[Data excerpts]

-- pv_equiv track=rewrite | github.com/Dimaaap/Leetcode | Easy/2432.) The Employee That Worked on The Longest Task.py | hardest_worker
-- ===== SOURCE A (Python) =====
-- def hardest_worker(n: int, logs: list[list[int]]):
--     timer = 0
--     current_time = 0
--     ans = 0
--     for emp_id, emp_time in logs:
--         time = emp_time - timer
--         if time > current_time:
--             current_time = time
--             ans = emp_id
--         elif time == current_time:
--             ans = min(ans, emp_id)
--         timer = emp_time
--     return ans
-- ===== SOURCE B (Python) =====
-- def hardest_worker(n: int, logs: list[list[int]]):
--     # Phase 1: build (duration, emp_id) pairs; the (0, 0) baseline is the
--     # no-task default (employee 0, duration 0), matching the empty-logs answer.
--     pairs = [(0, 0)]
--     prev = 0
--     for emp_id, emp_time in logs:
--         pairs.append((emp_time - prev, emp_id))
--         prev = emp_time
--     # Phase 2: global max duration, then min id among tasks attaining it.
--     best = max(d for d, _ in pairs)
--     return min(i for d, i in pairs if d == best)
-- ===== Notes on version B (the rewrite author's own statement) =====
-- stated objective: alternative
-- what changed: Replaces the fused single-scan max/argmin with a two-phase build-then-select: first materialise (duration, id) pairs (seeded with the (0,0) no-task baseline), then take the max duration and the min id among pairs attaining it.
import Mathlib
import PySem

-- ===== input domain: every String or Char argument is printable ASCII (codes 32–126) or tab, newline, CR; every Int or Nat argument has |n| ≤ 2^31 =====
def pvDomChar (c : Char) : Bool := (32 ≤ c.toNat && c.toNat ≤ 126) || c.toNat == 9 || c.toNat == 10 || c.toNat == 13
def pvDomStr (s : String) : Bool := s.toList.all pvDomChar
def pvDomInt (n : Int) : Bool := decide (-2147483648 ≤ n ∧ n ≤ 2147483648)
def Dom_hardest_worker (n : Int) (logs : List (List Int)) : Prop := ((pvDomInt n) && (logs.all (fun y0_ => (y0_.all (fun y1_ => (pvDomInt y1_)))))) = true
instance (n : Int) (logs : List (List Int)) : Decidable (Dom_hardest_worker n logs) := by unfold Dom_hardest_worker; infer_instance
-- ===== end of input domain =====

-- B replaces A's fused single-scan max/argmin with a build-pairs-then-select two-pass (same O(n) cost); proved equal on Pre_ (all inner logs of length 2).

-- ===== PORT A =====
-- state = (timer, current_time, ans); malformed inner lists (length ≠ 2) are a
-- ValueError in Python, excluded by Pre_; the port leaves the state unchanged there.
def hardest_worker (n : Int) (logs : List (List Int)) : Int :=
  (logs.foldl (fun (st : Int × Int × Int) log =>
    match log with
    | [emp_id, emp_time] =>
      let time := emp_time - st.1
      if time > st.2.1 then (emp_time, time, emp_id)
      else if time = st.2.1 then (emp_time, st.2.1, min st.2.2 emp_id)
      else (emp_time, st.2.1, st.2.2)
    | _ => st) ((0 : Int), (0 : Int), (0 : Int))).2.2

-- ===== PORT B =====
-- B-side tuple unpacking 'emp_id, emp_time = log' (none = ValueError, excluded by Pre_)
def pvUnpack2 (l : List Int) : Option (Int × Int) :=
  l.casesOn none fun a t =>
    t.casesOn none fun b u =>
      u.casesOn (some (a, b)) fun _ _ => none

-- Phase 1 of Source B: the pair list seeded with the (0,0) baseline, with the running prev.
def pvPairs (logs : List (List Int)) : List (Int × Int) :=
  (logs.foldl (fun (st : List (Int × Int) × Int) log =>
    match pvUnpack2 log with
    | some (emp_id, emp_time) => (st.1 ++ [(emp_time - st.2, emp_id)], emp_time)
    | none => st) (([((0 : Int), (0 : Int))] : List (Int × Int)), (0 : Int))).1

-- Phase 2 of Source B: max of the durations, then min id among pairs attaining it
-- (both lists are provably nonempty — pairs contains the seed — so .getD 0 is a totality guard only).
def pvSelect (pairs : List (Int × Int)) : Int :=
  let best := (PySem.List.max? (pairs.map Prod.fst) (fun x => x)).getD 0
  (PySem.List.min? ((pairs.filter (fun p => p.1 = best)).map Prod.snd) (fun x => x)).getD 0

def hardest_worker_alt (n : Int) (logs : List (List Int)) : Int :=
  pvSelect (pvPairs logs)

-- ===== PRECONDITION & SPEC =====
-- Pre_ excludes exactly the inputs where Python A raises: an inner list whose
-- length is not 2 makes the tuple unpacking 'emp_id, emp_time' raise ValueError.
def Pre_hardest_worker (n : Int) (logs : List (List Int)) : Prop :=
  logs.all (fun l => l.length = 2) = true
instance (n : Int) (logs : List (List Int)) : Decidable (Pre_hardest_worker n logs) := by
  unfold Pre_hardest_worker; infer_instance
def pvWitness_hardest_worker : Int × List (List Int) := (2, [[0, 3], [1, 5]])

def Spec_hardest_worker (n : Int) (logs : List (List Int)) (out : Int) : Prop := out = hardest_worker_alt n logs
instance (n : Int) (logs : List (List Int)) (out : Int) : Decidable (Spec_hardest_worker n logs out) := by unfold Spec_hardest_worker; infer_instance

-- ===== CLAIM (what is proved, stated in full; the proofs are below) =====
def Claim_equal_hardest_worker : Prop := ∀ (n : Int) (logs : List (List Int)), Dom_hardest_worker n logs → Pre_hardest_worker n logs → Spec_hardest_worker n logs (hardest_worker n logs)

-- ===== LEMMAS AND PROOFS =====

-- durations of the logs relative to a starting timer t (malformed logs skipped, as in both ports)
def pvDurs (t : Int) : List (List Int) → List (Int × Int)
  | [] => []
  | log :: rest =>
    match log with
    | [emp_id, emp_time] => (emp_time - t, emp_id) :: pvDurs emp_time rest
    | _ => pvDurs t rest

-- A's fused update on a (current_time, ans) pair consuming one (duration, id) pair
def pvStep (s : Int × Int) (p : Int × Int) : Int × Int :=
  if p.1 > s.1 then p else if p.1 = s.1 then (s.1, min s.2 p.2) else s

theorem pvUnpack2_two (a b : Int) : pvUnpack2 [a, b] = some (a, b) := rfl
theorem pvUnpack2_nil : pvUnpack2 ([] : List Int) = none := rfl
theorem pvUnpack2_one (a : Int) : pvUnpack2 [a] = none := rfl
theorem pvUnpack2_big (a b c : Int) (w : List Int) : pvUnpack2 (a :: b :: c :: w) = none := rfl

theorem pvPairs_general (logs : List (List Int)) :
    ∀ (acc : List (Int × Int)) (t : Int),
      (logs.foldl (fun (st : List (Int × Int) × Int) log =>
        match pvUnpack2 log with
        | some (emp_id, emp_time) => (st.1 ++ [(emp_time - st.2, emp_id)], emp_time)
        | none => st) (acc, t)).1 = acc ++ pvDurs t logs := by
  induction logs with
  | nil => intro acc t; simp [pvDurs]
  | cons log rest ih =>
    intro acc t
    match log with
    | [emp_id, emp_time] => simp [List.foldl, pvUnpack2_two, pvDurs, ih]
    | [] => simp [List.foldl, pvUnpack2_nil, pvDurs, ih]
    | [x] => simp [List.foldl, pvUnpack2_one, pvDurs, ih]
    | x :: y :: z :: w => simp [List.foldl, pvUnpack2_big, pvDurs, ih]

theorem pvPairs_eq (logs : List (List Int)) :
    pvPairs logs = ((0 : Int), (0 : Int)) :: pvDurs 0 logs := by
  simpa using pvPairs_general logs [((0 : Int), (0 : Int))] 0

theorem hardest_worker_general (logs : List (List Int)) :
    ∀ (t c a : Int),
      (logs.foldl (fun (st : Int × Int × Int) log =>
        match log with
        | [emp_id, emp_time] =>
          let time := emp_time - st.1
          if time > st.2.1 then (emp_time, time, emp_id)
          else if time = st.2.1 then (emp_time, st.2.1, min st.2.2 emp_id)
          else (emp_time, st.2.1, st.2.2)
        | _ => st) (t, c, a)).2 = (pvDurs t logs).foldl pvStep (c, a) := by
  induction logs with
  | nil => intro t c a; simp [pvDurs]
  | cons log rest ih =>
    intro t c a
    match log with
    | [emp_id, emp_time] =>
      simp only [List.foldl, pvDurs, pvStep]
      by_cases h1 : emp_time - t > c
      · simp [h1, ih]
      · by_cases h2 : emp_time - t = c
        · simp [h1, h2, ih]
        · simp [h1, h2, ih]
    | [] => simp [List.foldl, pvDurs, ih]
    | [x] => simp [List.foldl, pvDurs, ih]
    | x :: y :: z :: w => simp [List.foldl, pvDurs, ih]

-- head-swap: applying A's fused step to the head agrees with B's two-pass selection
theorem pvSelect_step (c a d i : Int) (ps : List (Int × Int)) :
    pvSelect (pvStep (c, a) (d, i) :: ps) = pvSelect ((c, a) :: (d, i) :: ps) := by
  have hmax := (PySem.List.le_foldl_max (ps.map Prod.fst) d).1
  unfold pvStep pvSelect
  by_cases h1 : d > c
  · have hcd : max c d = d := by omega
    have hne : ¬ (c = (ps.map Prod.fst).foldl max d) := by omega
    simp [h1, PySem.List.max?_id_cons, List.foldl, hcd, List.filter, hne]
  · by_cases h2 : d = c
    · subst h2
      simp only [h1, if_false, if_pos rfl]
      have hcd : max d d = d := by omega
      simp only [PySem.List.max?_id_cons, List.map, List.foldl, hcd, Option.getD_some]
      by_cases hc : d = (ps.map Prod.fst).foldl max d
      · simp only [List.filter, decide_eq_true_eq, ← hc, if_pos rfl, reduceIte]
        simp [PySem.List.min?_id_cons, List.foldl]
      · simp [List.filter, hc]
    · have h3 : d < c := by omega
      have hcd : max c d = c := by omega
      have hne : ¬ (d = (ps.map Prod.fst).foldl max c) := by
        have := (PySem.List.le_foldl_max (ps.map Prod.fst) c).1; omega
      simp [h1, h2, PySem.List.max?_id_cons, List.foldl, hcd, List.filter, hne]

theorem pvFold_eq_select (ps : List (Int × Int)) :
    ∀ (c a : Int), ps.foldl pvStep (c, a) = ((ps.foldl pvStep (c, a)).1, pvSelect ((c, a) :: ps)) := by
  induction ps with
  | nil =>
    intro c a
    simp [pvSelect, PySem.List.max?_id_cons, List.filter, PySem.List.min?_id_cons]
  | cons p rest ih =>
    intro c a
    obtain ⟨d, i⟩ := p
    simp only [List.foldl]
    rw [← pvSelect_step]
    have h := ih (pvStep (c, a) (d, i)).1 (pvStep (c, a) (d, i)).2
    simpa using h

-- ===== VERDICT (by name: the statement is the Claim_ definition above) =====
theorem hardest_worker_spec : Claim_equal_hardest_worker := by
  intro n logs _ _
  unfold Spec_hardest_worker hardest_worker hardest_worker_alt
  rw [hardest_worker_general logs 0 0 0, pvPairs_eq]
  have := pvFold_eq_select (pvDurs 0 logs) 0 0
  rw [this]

* * *

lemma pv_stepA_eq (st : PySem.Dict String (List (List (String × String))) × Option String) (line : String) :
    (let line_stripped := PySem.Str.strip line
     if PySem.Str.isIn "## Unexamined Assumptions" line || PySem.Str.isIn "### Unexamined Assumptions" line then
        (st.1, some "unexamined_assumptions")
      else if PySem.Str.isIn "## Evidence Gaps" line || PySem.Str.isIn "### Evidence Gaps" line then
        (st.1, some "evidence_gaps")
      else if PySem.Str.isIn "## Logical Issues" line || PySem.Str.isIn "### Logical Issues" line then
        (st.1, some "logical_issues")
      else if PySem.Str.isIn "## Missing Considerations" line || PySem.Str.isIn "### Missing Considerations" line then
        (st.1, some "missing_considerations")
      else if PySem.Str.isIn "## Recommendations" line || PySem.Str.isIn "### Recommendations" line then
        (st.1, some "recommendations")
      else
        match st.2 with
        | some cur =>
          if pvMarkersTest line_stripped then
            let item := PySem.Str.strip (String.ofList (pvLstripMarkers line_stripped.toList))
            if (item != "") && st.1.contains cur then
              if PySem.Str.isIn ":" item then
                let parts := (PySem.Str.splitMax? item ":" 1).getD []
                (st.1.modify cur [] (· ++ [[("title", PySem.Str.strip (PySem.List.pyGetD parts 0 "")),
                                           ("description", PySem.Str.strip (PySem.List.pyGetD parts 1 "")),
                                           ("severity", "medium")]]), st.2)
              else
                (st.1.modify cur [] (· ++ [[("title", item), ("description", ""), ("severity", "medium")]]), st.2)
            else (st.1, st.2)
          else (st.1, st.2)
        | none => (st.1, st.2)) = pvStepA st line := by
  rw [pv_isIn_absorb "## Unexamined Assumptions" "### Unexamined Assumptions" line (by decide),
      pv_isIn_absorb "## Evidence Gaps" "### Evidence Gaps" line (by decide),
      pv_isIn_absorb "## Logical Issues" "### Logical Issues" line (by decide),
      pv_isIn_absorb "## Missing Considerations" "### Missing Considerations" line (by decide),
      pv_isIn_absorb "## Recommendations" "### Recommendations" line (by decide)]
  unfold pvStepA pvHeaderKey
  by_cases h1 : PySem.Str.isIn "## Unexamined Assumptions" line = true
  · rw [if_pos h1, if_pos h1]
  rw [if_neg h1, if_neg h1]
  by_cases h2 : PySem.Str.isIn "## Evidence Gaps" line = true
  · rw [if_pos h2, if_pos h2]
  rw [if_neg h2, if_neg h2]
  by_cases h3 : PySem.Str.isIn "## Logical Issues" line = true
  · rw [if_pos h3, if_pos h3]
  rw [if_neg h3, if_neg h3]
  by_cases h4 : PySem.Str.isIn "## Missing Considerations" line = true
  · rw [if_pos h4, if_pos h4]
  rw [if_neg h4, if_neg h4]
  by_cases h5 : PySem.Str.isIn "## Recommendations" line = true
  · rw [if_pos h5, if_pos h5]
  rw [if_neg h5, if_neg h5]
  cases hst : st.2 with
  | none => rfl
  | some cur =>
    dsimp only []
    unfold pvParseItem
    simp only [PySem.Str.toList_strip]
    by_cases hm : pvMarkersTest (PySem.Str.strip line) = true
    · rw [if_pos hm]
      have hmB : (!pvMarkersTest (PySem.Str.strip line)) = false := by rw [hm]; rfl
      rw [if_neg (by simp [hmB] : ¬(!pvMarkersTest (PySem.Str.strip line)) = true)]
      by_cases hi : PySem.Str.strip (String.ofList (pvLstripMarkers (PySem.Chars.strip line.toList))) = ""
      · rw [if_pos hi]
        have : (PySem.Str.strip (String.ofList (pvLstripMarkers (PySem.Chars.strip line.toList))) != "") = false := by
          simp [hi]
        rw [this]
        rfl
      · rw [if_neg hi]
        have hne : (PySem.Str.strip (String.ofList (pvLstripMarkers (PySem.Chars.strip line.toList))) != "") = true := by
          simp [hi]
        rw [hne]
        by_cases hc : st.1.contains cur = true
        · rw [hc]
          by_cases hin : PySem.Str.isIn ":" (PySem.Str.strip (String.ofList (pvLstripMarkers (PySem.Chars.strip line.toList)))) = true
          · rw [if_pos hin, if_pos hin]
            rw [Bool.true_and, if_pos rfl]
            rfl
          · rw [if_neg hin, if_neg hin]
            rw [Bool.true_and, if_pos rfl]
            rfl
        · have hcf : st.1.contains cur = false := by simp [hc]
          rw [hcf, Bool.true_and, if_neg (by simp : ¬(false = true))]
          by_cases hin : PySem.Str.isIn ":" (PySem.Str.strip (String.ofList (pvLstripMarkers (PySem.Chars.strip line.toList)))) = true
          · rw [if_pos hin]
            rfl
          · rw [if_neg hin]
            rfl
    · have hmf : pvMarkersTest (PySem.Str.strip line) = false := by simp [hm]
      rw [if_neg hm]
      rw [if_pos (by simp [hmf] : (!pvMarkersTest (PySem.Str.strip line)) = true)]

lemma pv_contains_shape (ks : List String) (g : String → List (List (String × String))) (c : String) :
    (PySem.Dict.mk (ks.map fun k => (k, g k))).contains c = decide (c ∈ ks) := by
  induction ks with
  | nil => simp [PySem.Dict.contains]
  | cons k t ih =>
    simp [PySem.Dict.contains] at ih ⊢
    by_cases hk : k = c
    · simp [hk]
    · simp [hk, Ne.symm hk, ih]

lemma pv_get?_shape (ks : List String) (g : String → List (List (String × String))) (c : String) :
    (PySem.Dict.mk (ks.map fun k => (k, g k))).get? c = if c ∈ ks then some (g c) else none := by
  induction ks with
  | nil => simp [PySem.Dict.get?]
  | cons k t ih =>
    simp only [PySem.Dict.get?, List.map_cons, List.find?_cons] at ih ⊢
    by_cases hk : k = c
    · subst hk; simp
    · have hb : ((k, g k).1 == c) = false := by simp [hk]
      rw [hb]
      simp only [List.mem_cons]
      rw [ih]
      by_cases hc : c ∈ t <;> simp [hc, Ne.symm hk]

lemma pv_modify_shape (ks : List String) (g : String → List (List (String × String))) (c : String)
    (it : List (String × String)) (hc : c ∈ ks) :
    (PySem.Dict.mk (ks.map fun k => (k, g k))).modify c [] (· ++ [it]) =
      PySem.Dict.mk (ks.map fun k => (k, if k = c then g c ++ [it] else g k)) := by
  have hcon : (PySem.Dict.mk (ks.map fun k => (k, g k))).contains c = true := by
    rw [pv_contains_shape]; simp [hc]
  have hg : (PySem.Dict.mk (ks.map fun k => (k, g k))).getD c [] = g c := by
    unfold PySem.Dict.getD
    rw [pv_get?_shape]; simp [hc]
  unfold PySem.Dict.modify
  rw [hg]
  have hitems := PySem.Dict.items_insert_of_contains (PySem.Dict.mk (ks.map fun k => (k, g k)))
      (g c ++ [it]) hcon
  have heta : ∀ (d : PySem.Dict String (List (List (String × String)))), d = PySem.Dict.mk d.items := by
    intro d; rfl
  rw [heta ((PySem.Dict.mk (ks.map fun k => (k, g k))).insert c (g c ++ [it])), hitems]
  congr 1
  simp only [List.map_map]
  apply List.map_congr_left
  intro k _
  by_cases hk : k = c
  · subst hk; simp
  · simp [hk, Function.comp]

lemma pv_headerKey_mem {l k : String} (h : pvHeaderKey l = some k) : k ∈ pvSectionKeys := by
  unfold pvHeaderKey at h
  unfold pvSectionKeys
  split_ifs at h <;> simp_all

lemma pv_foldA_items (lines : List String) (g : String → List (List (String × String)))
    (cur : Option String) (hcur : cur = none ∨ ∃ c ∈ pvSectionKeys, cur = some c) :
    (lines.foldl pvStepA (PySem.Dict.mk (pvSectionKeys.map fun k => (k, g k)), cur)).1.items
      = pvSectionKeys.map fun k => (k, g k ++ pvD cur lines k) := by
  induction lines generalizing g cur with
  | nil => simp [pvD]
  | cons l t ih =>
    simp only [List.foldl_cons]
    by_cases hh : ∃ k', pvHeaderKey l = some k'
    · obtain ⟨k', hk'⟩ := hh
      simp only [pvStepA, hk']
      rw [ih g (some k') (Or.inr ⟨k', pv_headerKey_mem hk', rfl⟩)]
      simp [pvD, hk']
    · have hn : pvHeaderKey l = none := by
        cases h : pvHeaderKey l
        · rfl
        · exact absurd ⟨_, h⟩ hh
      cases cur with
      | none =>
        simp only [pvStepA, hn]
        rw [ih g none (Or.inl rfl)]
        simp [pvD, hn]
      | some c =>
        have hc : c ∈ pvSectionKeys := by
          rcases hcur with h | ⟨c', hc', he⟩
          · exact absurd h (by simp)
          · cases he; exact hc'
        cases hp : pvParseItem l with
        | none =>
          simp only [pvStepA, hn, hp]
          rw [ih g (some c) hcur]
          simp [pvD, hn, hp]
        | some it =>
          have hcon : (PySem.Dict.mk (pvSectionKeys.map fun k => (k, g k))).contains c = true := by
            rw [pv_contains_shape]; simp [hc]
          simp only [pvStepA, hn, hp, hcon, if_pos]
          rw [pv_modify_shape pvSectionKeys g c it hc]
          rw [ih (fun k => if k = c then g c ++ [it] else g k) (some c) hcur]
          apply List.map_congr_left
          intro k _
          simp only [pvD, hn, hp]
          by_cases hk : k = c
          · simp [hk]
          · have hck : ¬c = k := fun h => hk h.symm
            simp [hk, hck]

## What to work on
Which lines of the entries above contain the string "pvHeaderKey"? Copy each one.

## Response area
  unfold pvStepA pvHeaderKey
lemma pv_headerKey_mem {l k : String} (h : pvHeaderKey l = some k) : k ∈ pvSectionKeys := by
  unfold pvHeaderKey at h
    by_cases hh : ∃ k', pvHeaderKey l = some k'
    · have hn : pvHeaderKey l = none := by
        cases h : pvHeaderKey l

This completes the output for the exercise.